◆ ACTION ITEM ◆
Count the lines in the entries that contain the string "every". State nothing but the number.
======== DATASET RECORDS
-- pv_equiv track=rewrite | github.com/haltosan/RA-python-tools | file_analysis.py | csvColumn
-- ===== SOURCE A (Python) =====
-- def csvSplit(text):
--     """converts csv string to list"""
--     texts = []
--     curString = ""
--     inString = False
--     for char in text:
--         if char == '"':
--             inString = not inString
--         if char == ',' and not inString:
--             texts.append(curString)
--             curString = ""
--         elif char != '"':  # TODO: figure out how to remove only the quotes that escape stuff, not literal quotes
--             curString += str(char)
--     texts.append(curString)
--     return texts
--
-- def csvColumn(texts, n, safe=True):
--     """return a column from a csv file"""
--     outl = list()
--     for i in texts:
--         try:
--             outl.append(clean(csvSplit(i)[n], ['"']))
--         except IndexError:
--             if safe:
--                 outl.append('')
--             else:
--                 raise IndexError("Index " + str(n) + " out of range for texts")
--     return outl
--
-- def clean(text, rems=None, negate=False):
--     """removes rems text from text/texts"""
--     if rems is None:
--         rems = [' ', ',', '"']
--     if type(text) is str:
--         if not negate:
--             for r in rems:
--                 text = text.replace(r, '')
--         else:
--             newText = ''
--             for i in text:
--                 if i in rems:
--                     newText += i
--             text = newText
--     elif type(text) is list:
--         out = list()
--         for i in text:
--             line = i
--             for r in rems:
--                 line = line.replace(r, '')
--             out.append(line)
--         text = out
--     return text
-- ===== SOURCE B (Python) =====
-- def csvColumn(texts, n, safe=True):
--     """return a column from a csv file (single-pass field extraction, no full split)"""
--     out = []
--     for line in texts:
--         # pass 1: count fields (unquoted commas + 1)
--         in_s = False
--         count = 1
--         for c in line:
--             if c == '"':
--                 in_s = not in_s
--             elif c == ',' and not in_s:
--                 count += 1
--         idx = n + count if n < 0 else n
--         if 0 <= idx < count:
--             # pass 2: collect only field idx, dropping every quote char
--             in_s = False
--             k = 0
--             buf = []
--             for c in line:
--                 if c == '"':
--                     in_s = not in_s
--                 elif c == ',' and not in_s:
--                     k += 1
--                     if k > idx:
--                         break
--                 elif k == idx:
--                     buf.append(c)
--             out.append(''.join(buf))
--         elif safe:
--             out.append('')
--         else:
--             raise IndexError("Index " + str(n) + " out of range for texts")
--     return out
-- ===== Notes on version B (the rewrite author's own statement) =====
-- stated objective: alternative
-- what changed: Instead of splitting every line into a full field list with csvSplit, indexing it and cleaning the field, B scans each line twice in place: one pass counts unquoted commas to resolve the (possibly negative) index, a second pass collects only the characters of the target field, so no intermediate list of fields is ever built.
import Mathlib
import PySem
================
◆ TASK RESPONSE ◆
2